= SOURCE MATERIAL =
-- pv_equiv track=rewrite | github.com/dtbinh/OpenCourse | ConvexOptimization/BoydStanfordUniversity/www.seas.ucla.edu/~vandenbe/software/conic_dcmp/symbolic.py | __leaf
-- ===== SOURCE A (Python) =====
-- def __leaf(i, j, first, maxfirst, prevleaf, ancestor):
--     """
--     Determine if j is leaf of i'th row subtree.
--     """
--     jleaf = 0
--     if i<=j or first[j] <= maxfirst[i]: return -1, jleaf
--     maxfirst[i] = first[j]
--     jprev = prevleaf[i]
--     prevleaf[i] = j
--     if jprev == -1: jleaf = 1
--     else: jleaf = 2
--     if jleaf == 1: return i, jleaf
--     q = jprev
--     while q != ancestor[q]: q = ancestor[q]
--     s = jprev
--     while s != q:
--         sparent = ancestor[s]
--         ancestor[s] = q
--         s = sparent
--     return q, jleaf
-- ===== SOURCE B (Python) =====
-- def __leaf(i, j, first, maxfirst, prevleaf, ancestor):
--     """
--     Determine if j is leaf of i'th row subtree.
--
--     Same return values and same in-place updates as the original, but the
--     two while loops (root search, then compression pass) are replaced by a
--     single recursive find with full path compression on the unwind.
--     """
--     if i <= j or first[j] <= maxfirst[i]:
--         return -1, 0
--     maxfirst[i] = first[j]
--     jprev = prevleaf[i]
--     prevleaf[i] = j
--     if jprev == -1:
--         return i, 1
--
--     def find(x):
--         p = ancestor[x]
--         if p == x:
--             return x
--         r = find(p)
--         ancestor[x] = r
--         return r
--
--     return find(jprev), 2
-- ===== Notes on version B (the rewrite author's own statement) =====
-- stated objective: alternative
-- what changed: A's two while loops (iterative root chase followed by a separate compression pass) are replaced by one recursive find that chases to the root on the way down and applies full path compression on the unwind; return value and final arrays are identical.
-- outside the precondition, e.g. on __leaf(1, 0, [5], [0, 0], [0, 0], [0, 0]): A returns (0, 2), B returns (0, 2)
import Mathlib
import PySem

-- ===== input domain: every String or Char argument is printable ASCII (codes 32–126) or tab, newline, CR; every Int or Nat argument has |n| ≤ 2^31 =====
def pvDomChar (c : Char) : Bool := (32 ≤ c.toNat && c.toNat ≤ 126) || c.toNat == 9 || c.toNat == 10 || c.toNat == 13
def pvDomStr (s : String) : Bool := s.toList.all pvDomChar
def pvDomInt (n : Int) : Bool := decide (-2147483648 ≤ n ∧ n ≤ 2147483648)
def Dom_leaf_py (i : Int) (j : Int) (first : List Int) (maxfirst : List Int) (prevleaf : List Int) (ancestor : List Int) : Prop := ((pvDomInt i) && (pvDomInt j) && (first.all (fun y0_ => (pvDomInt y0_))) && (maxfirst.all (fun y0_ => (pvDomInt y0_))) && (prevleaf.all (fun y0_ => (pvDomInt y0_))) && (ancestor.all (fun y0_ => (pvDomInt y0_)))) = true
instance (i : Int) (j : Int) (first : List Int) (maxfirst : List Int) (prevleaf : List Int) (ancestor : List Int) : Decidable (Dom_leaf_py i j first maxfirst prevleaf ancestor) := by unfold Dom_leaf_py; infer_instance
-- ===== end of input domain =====

-- B replaces A's two while loops (root chase, then compression pass) by one recursive
-- find with full path compression on the unwind: same return value, same final arrays.
-- A (and B) mutate maxfirst/prevleaf/ancestor in place; the equivalence proved here is
-- about the RETURN value (q, jleaf) only, so the ports do not thread those writes that
-- cannot influence it (the compression writes are modelled but their result is unread,
-- exactly as it is unread in the returned pair).

-- ===== PORT A =====
-- Python list assignment ancestor[s] = v (negative index wraps; out of range leaves the
-- list unchanged — inside Pre_ the index is always in range, so this is exact there).
def pvAssign (xs : List Int) (idx v : Int) : List Int :=
  if 0 ≤ idx then xs.set idx.toNat v
  else xs.set (xs.length + idx).toNat v

-- 'q = jprev; while q != ancestor[q]: q = ancestor[q]' (fuel makes the loop total; inside
-- Pre_ the ancestor array points strictly upward, so fuel (length+1) is never exhausted).
def pvRootLoopA (anc : List Int) : Nat → Int → Int
  | 0, q => q
  | fuel+1, q =>
      let a := (PySem.List.pyGet? anc q).getD q
      if q = a then q else pvRootLoopA anc fuel a

-- 's = jprev; while s != q: sparent = ancestor[s]; ancestor[s] = q; s = sparent'
def pvCompressLoopA (q : Int) : Nat → Int → List Int → List Int
  | 0, _, anc => anc
  | fuel+1, s, anc =>
      if s = q then anc
      else
        let sparent := (PySem.List.pyGet? anc s).getD s
        pvCompressLoopA q fuel sparent (pvAssign anc s q)

def leaf_py (i : Int) (j : Int) (first : List Int) (maxfirst : List Int) (prevleaf : List Int) (ancestor : List Int) : Int × Int :=
  if i ≤ j ∨ (PySem.List.pyGet? first j).getD 0 ≤ (PySem.List.pyGet? maxfirst i).getD 0 then
    (-1, 0)
  else
    let jprev := (PySem.List.pyGet? prevleaf i).getD 0
    if jprev = -1 then (i, 1)
    else
      let q := pvRootLoopA ancestor (ancestor.length + 1) jprev
      let _anc := pvCompressLoopA q (ancestor.length + 1) jprev ancestor
      (q, 2)

-- ===== PORT B =====
-- recursive 'find(x): p = ancestor[x]; if p == x: return x; r = find(p); ancestor[x] = r; return r'
-- (reads happen on the way down, before any write; writes are applied on the unwind)
def pvFindB : Nat → Int → List Int → Int × List Int
  | 0, x, anc => (x, anc)
  | fuel+1, x, anc =>
      let p := (PySem.List.pyGet? anc x).getD x
      if p = x then (x, anc)
      else
        let r := pvFindB fuel p anc
        (r.1, pvAssign r.2 x r.1)

def leaf_py_alt (i : Int) (j : Int) (first : List Int) (maxfirst : List Int) (prevleaf : List Int) (ancestor : List Int) : Int × Int :=
  if i ≤ j ∨ (PySem.List.pyGet? first j).getD 0 ≤ (PySem.List.pyGet? maxfirst i).getD 0 then
    (-1, 0)
  else
    let jprev := (PySem.List.pyGet? prevleaf i).getD 0
    if jprev = -1 then (i, 1)
    else
      ((pvFindB (ancestor.length + 1) jprev ancestor).1, 2)

-- ===== PRECONDITION & SPEC =====
-- Pre_ excludes inputs on which Python A raises IndexError (an index it reads is out of
-- range) or loops forever (a cycle in the ancestor chain); termination is guaranteed by
-- the elimination-tree invariant k ≤ ancestor[k] < len, which also excludes some acyclic
-- non-monotone ancestor arrays on which A happens to return (see claim cites).
def Pre_leaf_py (i : Int) (j : Int) (first : List Int) (maxfirst : List Int) (prevleaf : List Int) (ancestor : List Int) : Prop :=
  i ≤ j ∨
  (PySem.Raise.InRange first.length j ∧ PySem.Raise.InRange maxfirst.length i ∧
   ((PySem.List.pyGet? first j).getD 0 ≤ (PySem.List.pyGet? maxfirst i).getD 0 ∨
    (PySem.Raise.InRange prevleaf.length i ∧
     ((PySem.List.pyGet? prevleaf i).getD 0 = -1 ∨
      (PySem.Raise.InRange ancestor.length ((PySem.List.pyGet? prevleaf i).getD 0) ∧
       ∀ k : Nat, k < ancestor.length →
         (k : Int) ≤ (PySem.List.pyGet? ancestor (k : Int)).getD 0 ∧
         (PySem.List.pyGet? ancestor (k : Int)).getD 0 < (ancestor.length : Int))))))

instance (i : Int) (j : Int) (first : List Int) (maxfirst : List Int) (prevleaf : List Int) (ancestor : List Int) : Decidable (Pre_leaf_py i j first maxfirst prevleaf ancestor) := by unfold Pre_leaf_py; infer_instance

def pvWitness_leaf_py : Int × Int × List Int × List Int × List Int × List Int :=
  (2, 0, [5, 0, 0], [0, 0, 0], [0, 0, 0], [1, 2, 2])

def Spec_leaf_py (i : Int) (j : Int) (first : List Int) (maxfirst : List Int) (prevleaf : List Int) (ancestor : List Int) (out : Int × Int) : Prop := out = leaf_py_alt i j first maxfirst prevleaf ancestor
instance (i : Int) (j : Int) (first : List Int) (maxfirst : List Int) (prevleaf : List Int) (ancestor : List Int) (out : Int × Int) : Decidable (Spec_leaf_py i j first maxfirst prevleaf ancestor out) := by unfold Spec_leaf_py; infer_instance

-- ===== CLAIM (what is proved, stated in full; the proofs are below) =====
def Claim_equal_leaf_py : Prop := ∀ (i : Int) (j : Int) (first : List Int) (maxfirst : List Int) (prevleaf : List Int) (ancestor : List Int), Dom_leaf_py i j first maxfirst prevleaf ancestor → Pre_leaf_py i j first maxfirst prevleaf ancestor → Spec_leaf_py i j first maxfirst prevleaf ancestor (leaf_py i j first maxfirst prevleaf ancestor)

-- ===== LEMMAS AND PROOFS =====

-- A's iterative root chase and B's recursive find (both reading the untouched array on
-- the way down) compute the same root.
theorem pvRootLoopA_eq_findB (fuel : Nat) : ∀ (anc : List Int) (q : Int), pvRootLoopA anc fuel q = (pvFindB fuel q anc).1 := by
  induction fuel with
  | zero => intro anc q; rfl
  | succ n ih =>
      intro anc q
      simp only [pvRootLoopA, pvFindB]
      by_cases h : (PySem.List.pyGet? anc q).getD q = q
      · simp [h]
      · have h' : ¬ q = (PySem.List.pyGet? anc q).getD q := fun hh => h hh.symm
        simp [h, h', ih]

-- ===== VERDICT (by name: the statement is the Claim_ definition above) =====
theorem leaf_py_spec : Claim_equal_leaf_py := by
  intro i j first maxfirst prevleaf ancestor _ _
  unfold Spec_leaf_py leaf_py leaf_py_alt
  by_cases h1 : i ≤ j ∨ (PySem.List.pyGet? first j).getD 0 ≤ (PySem.List.pyGet? maxfirst i).getD 0
  · simp [h1]
  · simp only [h1, if_false]
    by_cases h2 : (PySem.List.pyGet? prevleaf i).getD 0 = -1
    · simp [h2]
    · simp [h2, pvRootLoopA_eq_findB]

= WHAT IS REQUIRED =
Tally the lines in this material that hold the word "length", then reply with only the number.

= ANSWER TO THIS EXERCISE =
10